Joins are expensive in clickhouse. In #9262, we dropped the number of joins in
the field lookup query from the number of fields to the number of relevant
field tables. However, this still leaves us with up to six field tables to
join. In this patch, we do away with joins for the field lookup query entirely.
Instead, we select the relevant rows from each field table, then combine them
with UNION ALL, and use anyIf and GROUP BY to pivot from long format to wide.
This speeds up the field query with indentical results, with greater speedups
for timeseries that use more field tables. A timeseries whose labels are all
strings will see no difference in performance; a series that has string, uuid,
u8, u16, u32, and i16 labels (like the switch_port_control_data_link metrics)
will return results much faster.
---
 oximeter/db/src/client/oxql.rs                | 229 +++++++-----------
 .../db/src/oxql/ast/table_ops/filter/mod.rs   |   2 +-
 oximeter/db/test-output/all-fields-query.sql  |  46 ++++
 3 files changed, 139 insertions(+), 138 deletions(-)

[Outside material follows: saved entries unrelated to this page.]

-- pv_equiv track=rewrite | github.com/VadimKominch/sha3 | python/sha3.py | rc
-- ===== SOURCE A (Python) =====
-- def rc(t):
--     if(t % 255 == 0):
--         return 1
--     r = 128
--     for i in range(0,t%255):
--         r = r^((r&1)<<8)
--         r = r^((r&1)<<4)
--         r = r^((r&1)<<3)
--         r = r^((r&1)<<2)
--         r = r>>1
--     return r>>7
-- ===== SOURCE B (Python) =====
-- # Keccak rc(t) via a precomputed 255-entry LFSR output table: rc(t) = _RC[t % 255].
-- _RC = (
--     1, 0, 0, 0, 0, 0, 0, 0, 1, 0, 1, 1, 0, 0, 0, 1, 1, 1, 1, 0, 1, 0, 0, 0, 0, 1, 1, 1, 1, 1, 1, 1, 1, 0, 0, 1, 0, 0, 0, 0, 1, 0, 1, 0, 0, 1, 1, 1, 1, 1, 0,
--     1, 0, 1, 0, 1, 0, 1, 1, 1, 0, 0, 0, 0, 0, 1, 1, 0, 0, 0, 1, 0, 1, 0, 1, 1, 0, 0, 1, 1, 0, 0, 1, 0, 1, 1, 1, 1, 1, 1, 0, 1, 1, 1, 1, 0, 0, 1, 1, 0, 1, 1,
--     1, 0, 1, 1, 1, 0, 0, 1, 0, 1, 0, 1, 0, 0, 1, 0, 1, 0, 0, 0, 1, 0, 0, 1, 0, 1, 1, 0, 1, 0, 0, 0, 1, 1, 0, 0, 1, 1, 1, 0, 0, 1, 1, 1, 1, 0, 0, 0, 1, 1, 0,
--     1, 1, 0, 0, 0, 0, 1, 0, 0, 0, 1, 0, 1, 1, 1, 0, 1, 0, 1, 1, 1, 1, 0, 1, 1, 0, 1, 1, 1, 1, 1, 0, 0, 0, 0, 1, 1, 0, 1, 0, 0, 1, 1, 0, 1, 0, 1, 1, 0, 1, 1,
--     0, 1, 0, 1, 0, 0, 0, 0, 0, 1, 0, 0, 1, 1, 1, 0, 1, 1, 0, 0, 1, 0, 0, 1, 0, 0, 1, 1, 0, 0, 0, 0, 0, 0, 1, 1, 1, 0, 1, 0, 0, 1, 0, 0, 0, 1, 1, 1, 0, 0, 0,
-- )
--
--
-- def rc(t):
--     return _RC[t % 255]
-- ===== Notes on version B (the rewrite author's own statement) =====
-- stated objective: idiomatic
-- what changed: Replaces the per-call LFSR iteration loop by a single lookup into a hardcoded table of all 255 LFSR outputs, indexed by the reduced argument.
import Mathlib
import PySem

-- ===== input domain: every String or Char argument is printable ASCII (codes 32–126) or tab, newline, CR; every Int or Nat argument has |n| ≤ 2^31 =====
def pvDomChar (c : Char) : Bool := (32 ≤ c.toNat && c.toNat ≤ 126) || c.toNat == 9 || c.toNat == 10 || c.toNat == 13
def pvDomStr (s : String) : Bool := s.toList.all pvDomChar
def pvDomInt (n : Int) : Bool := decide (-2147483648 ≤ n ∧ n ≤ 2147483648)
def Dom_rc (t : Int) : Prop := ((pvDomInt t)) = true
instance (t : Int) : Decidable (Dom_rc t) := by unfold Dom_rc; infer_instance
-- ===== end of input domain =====

-- B replaces A's per-call LFSR loop by a hardcoded 255-entry output table indexed by t % 255 (alternative decomposition).


-- ===== PORT A =====
def rc (t : Int) : Int :=
  if PySem.Int.mod t 255 = 0 then 1
  else
    let r : Int :=
      (PySem.List.pyRange 0 (PySem.Int.mod t 255) 1).foldl (fun r _i =>
        let r := PySem.Int.bxor r ((PySem.Int.band r 1) <<< 8)
        let r := PySem.Int.bxor r ((PySem.Int.band r 1) <<< 4)
        let r := PySem.Int.bxor r ((PySem.Int.band r 1) <<< 3)
        let r := PySem.Int.bxor r ((PySem.Int.band r 1) <<< 2)
        r >>> 1) 128
    r >>> 7

-- ===== PORT B =====
def rcTable : List Int := [
  1, 0, 0, 0, 0, 0, 0, 0, 1, 0, 1, 1, 0, 0, 0, 1, 1, 1, 1, 0, 1, 0, 0, 0, 0, 1, 1, 1, 1, 1, 1, 1, 1, 0, 0, 1, 0, 0, 0, 0, 1, 0, 1, 0, 0, 1, 1, 1, 1, 1, 0,
  1, 0, 1, 0, 1, 0, 1, 1, 1, 0, 0, 0, 0, 0, 1, 1, 0, 0, 0, 1, 0, 1, 0, 1, 1, 0, 0, 1, 1, 0, 0, 1, 0, 1, 1, 1, 1, 1, 1, 0, 1, 1, 1, 1, 0, 0, 1, 1, 0, 1, 1,
  1, 0, 1, 1, 1, 0, 0, 1, 0, 1, 0, 1, 0, 0, 1, 0, 1, 0, 0, 0, 1, 0, 0, 1, 0, 1, 1, 0, 1, 0, 0, 0, 1, 1, 0, 0, 1, 1, 1, 0, 0, 1, 1, 1, 1, 0, 0, 0, 1, 1, 0,
  1, 1, 0, 0, 0, 0, 1, 0, 0, 0, 1, 0, 1, 1, 1, 0, 1, 0, 1, 1, 1, 1, 0, 1, 1, 0, 1, 1, 1, 1, 1, 0, 0, 0, 0, 1, 1, 0, 1, 0, 0, 1, 1, 0, 1, 0, 1, 1, 0, 1, 1,
  0, 1, 0, 1, 0, 0, 0, 0, 0, 1, 0, 0, 1, 1, 1, 0, 1, 1, 0, 0, 1, 0, 0, 1, 0, 0, 1, 1, 0, 0, 0, 0, 0, 0, 1, 1, 1, 0, 1, 0, 0, 1, 0, 0, 0, 1, 1, 1, 0, 0, 0]


-- _RC[t % 255]: the index is always in [0, 255), so the default of pyGetD is never used
def rc_alt (t : Int) : Int := PySem.List.pyGetD rcTable (PySem.Int.mod t 255) 0

-- ===== PRECONDITION & SPEC =====
def Spec_rc (t : Int) (out : Int) : Prop := out = rc_alt t
instance (t : Int) (out : Int) : Decidable (Spec_rc t out) := by unfold Spec_rc; infer_instance

-- ===== CLAIM (what is proved, stated in full; the proofs are below) =====
def Claim_equal_rc : Prop := ∀ (t : Int), Dom_rc t → Spec_rc t (rc t)

-- ===== LEMMAS AND PROOFS =====
theorem pv_mod_idem (t : Int) :
    PySem.Int.mod (PySem.Int.mod t 255) 255 = PySem.Int.mod t 255 := by
  rw [PySem.Int.mod_eq_emod_of_pos (by norm_num), PySem.Int.mod_eq_emod_of_pos (by norm_num)]
  omega

theorem rc_depends_on_mod (t : Int) : rc t = rc (PySem.Int.mod t 255) := by
  unfold rc
  rw [pv_mod_idem]

theorem rc_alt_depends_on_mod (t : Int) : rc_alt t = rc_alt (PySem.Int.mod t 255) := by
  unfold rc_alt
  rw [pv_mod_idem]

set_option maxRecDepth 4000 in
set_option maxHeartbeats 1000000 in
theorem rc_eq_alt_small : ∀ n : Nat, n < 255 → rc (n : Int) = rc_alt (n : Int) := by
  decide

-- ===== VERDICT (by name: the statement is the Claim_ definition above) =====
theorem rc_spec : Claim_equal_rc := by
  intro t _
  unfold Spec_rc
  rw [rc_depends_on_mod, rc_alt_depends_on_mod]
  have h0 : (0:Int) ≤ PySem.Int.mod t 255 := by
    rw [PySem.Int.mod_eq_emod_of_pos (by norm_num)]; omega
  have h1 : PySem.Int.mod t 255 < 255 := by
    rw [PySem.Int.mod_eq_emod_of_pos (by norm_num)]; omega
  obtain ⟨n, hn⟩ := Int.eq_ofNat_of_zero_le h0
  rw [hn]
  exact rc_eq_alt_small n (by omega)
-- pv_equiv track=rewrite | github.com/elpilasgsm/adventofcode | 2021/Day8/day8.py | lenToDigit
-- ===== SOURCE A (Python) =====
-- def lenToDigit(nOfSegm):
--     data = {}
--     for i in range(len(nOfSegm)):
--         curLn = nOfSegm[i]
--         if curLn not in data:
--             data[curLn] = []
--         data[curLn].append(i)
--     return data
-- ===== SOURCE B (Python) =====
-- def lenToDigit(nOfSegm):
--     keys = list(dict.fromkeys(nOfSegm))
--     return {v: [i for i, x in enumerate(nOfSegm) if x == v] for v in keys}
-- ===== Notes on version B (the rewrite author's own statement) =====
-- stated objective: alternative
-- what changed: Replaces the single-pass dict-grouping loop by first computing the distinct values (first-occurrence order) and then rescanning the whole list once per distinct value with an enumerate comprehension.
import Mathlib
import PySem

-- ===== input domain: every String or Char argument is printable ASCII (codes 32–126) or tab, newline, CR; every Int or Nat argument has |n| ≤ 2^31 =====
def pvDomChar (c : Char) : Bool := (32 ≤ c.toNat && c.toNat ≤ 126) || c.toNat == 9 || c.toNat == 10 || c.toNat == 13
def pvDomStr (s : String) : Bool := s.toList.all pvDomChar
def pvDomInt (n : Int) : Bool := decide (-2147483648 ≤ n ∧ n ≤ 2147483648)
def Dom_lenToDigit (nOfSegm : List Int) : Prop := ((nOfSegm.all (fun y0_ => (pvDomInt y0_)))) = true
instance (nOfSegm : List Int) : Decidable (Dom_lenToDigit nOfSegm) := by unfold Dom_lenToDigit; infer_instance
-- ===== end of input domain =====

-- B groups by first computing the distinct values and rescanning the list once per value,
-- instead of A's single grouping pass over a dict; alternative decomposition, not faster.

-- ===== PORT A =====
-- for i in range(len(nOfSegm)): curLn = nOfSegm[i]; if curLn not in data: data[curLn] = []; data[curLn].append(i)
def lenToDigit (nOfSegm : List Int) : List (Int × List Int) :=
  ((PySem.List.pyRange 0 (PySem.List.len nOfSegm) 1).foldl
    (fun data i =>
      let curLn := PySem.List.pyGetD nOfSegm i 0   -- index i is always in range here
      let data := if data.contains curLn = false then data.insert curLn ([] : List Int) else data
      data.modify curLn [] (fun l => l ++ [i]))
    PySem.Dict.empty).items

-- ===== PORT B =====
-- keys = list(dict.fromkeys(nOfSegm)); {v: [i for i, x in enumerate(nOfSegm) if x == v] for v in keys}
def lenToDigit_alt (nOfSegm : List Int) : List (Int × List Int) :=
  (PySem.List.dedup nOfSegm).map (fun v =>
    (v, ((PySem.List.enumerate nOfSegm 0).filter (fun p => p.2 == v)).map (·.1)))

-- ===== PRECONDITION & SPEC =====
def Spec_lenToDigit (nOfSegm : List Int) (out : List (Int × List Int)) : Prop := out = lenToDigit_alt nOfSegm
instance (nOfSegm : List Int) (out : List (Int × List Int)) : Decidable (Spec_lenToDigit nOfSegm out) := by unfold Spec_lenToDigit; infer_instance

-- ===== CLAIM (what is proved, stated in full; the proofs are below) =====
def Claim_equal_lenToDigit : Prop := ∀ (nOfSegm : List Int), Dom_lenToDigit nOfSegm → Spec_lenToDigit nOfSegm (lenToDigit nOfSegm)

-- ===== LEMMAS AND PROOFS =====

-- A's per-step "ensure key, then append" equals a plain modify-append step.
theorem step_eq_modify (d : PySem.Dict Int (List Int)) (x i : Int) :
    ((if d.contains x = false then d.insert x ([] : List Int) else d).modify x [] (fun l => l ++ [i]))
      = d.modify x [] (fun l => l ++ [i]) := by
  by_cases h : d.contains x = false
  · rw [if_pos h]
    simp only [PySem.Dict.modify, PySem.Dict.getD_insert_self, PySem.Dict.insert_insert_self,
      PySem.Dict.getD_of_not_contains d [] h]
  · simp [h]

-- A's dict is the modify-append fold over the swapped enumeration (value, index).
theorem lenToDigit_eq_fold (nOfSegm : List Int) :
    lenToDigit nOfSegm =
      (((PySem.List.enumerate nOfSegm 0).map (fun p => (p.2, p.1))).foldl
        (fun d p => d.modify p.1 [] (fun l => l ++ [p.2])) PySem.Dict.empty).items := by
  unfold lenToDigit
  rw [PySem.List.enumerate_eq_map_pyRange nOfSegm 0, List.map_map, List.foldl_map]
  congr 1
  apply PySem.List.foldl_congr_mem
  intro d i _
  exact step_eq_modify d (PySem.List.pyGetD nOfSegm i 0) i

theorem lenToDigit_spec_aux (nOfSegm : List Int) :
    lenToDigit nOfSegm = lenToDigit_alt nOfSegm := by
  rw [lenToDigit_eq_fold]
  set g := (PySem.List.enumerate nOfSegm 0).map (fun p => (p.2, p.1)) with hg
  have hnodup : ((g.foldl (fun d p => d.modify p.1 [] (fun l => l ++ [p.2]))
      PySem.Dict.empty)).keys.Nodup := by
    exact PySem.Dict.nodup_keys_foldl_modify_key g (·.1) [] (fun d p => fun l => l ++ [p.2]) _
      PySem.Dict.nodup_keys_empty
  rw [PySem.Dict.items_eq_map_keys _ hnodup []]
  have hkeys : (g.foldl (fun d p => d.modify p.1 [] (fun l => l ++ [p.2]))
      PySem.Dict.empty).keys = PySem.List.dedup nOfSegm := by
    rw [PySem.Dict.keys_foldl_modify_key]
    simp [hg, List.map_map, Function.comp_def, PySem.List.map_snd_enumerate, PySem.Set.update,
      PySem.Dict.keys_empty, PySem.List.dedup_eq_ofList, PySem.Set.ofList_eq_foldl]
  rw [hkeys]
  unfold lenToDigit_alt
  apply List.map_congr_left
  intro v _
  rw [PySem.Dict.getD_foldl_modify_append]
  simp [hg, PySem.Dict.getD_empty, List.filter_map, List.map_map, Function.comp_def]

-- ===== VERDICT (by name: the statement is the Claim_ definition above) =====
theorem lenToDigit_spec : Claim_equal_lenToDigit := by
  intro nOfSegm _
  unfold Spec_lenToDigit
  exact lenToDigit_spec_aux nOfSegm
-- pv_equiv track=rewrite | github.com/chestnutcase/cis2018-showface | codeitsuisse/routes/broadcaster.py | most_connected
-- ===== SOURCE A (Python) =====
-- def most_connected(connected_input):
--     datas = connected_input["data"]
--     dic = {}
--
--     for data in datas:
--         sender, recevier = data.split("->")
--         if sender in dic:
--             dic[sender].append(recevier)
--         else:
--             dic[sender] = [recevier]
--
--         if recevier in dic:
--             dic[recevier].append(sender)
--         else:
--             dic[recevier] = [sender]
--
--     diclist = [x for x in list(dic.items())]
--     lengths = [len(x[1]) for x in diclist]
--     result = diclist[lengths.index(max(lengths))][0]
--     return {"result":result}
-- ===== SOURCE B (Python) =====
-- def most_connected(connected_input):
--     ends = []
--     for data in connected_input["data"]:
--         sender, receiver = data.split("->")
--         ends.append(sender)
--         ends.append(receiver)
--     best, bestc = None, -1
--     for x in ends:
--         c = ends.count(x)
--         if c > bestc:
--             best, bestc = x, c
--     return {"result": best}
-- ===== Notes on version B (the rewrite author's own statement) =====
-- stated objective: alternative
-- what changed: B eliminates the dictionary and neighbor lists entirely: it flattens every edge into a flat list of endpoint occurrences and selects the winner in one strict-improvement scan using list.count, instead of A's dict of neighbor lists followed by items/lengths/index(max) passes; the first-appearance tie-breaking is preserved because a later node with an equal count never strictly improves.
import Mathlib
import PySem

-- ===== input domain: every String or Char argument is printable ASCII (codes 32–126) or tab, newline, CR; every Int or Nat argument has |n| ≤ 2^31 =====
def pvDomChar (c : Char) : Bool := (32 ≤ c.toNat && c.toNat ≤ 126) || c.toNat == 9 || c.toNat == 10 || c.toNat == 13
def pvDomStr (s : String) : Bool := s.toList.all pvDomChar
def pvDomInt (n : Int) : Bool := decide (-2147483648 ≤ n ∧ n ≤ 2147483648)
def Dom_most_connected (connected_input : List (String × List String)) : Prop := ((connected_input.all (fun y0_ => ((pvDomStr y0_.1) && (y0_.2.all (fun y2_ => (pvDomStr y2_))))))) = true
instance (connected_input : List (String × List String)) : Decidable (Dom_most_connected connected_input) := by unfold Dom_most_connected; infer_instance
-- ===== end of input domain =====

-- ===== PORT A =====
-- B drops A's dict of neighbor lists entirely: it flattens the edges into one flat
-- list of endpoint occurrences and selects the winner by a strict-improvement scan
-- over list.count (same value wherever A returns).
-- the body of A's for-loop (one edge string)
def pvStepA (d : PySem.Dict String (List String)) (s : String) : PySem.Dict String (List String) :=
  match PySem.Str.split? s "->" with
  | some [sender, recevier] =>
    let d1 := if d.contains sender then d.modify sender [] (fun v => v ++ [recevier])
              else d.insert sender [recevier]
    if d1.contains recevier then d1.modify recevier [] (fun v => v ++ [sender])
    else d1.insert recevier [sender]
  | _ => d   -- unpacking error path excluded by Pre_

 create mode 100644 oximeter/db/test-output/all-fields-query.sql

diff --git a/oximeter/db/src/client/oxql.rs b/oximeter/db/src/client/oxql.rs
index 296f9a35196..665e5fb51a4 100644
--- a/oximeter/db/src/client/oxql.rs
+++ b/oximeter/db/src/client/oxql.rs
@@ -28,7 +28,7 @@ use slog::Logger;
 use slog::debug;
 use slog::trace;
 use std::collections::BTreeMap;
-use std::collections::HashMap;
+use std::collections::BTreeSet;
 use std::time::Duration;
 use std::time::Instant;
 use uuid::Uuid;
@@ -930,120 +930,96 @@ impl Client {
         preds: Option<&oxql::ast::table_ops::filter::Filter>,
     ) -> Result<String, Error> {
         // Filter down the fields to those which apply to this timeseries
-        // itself, and rewrite as a DB-safe WHERE clause.
+        // itself, and rewrite as a DB-safe clause.
         let preds_for_fields = preds
             .map(|p| Self::rewrite_predicate_for_fields(schema, p))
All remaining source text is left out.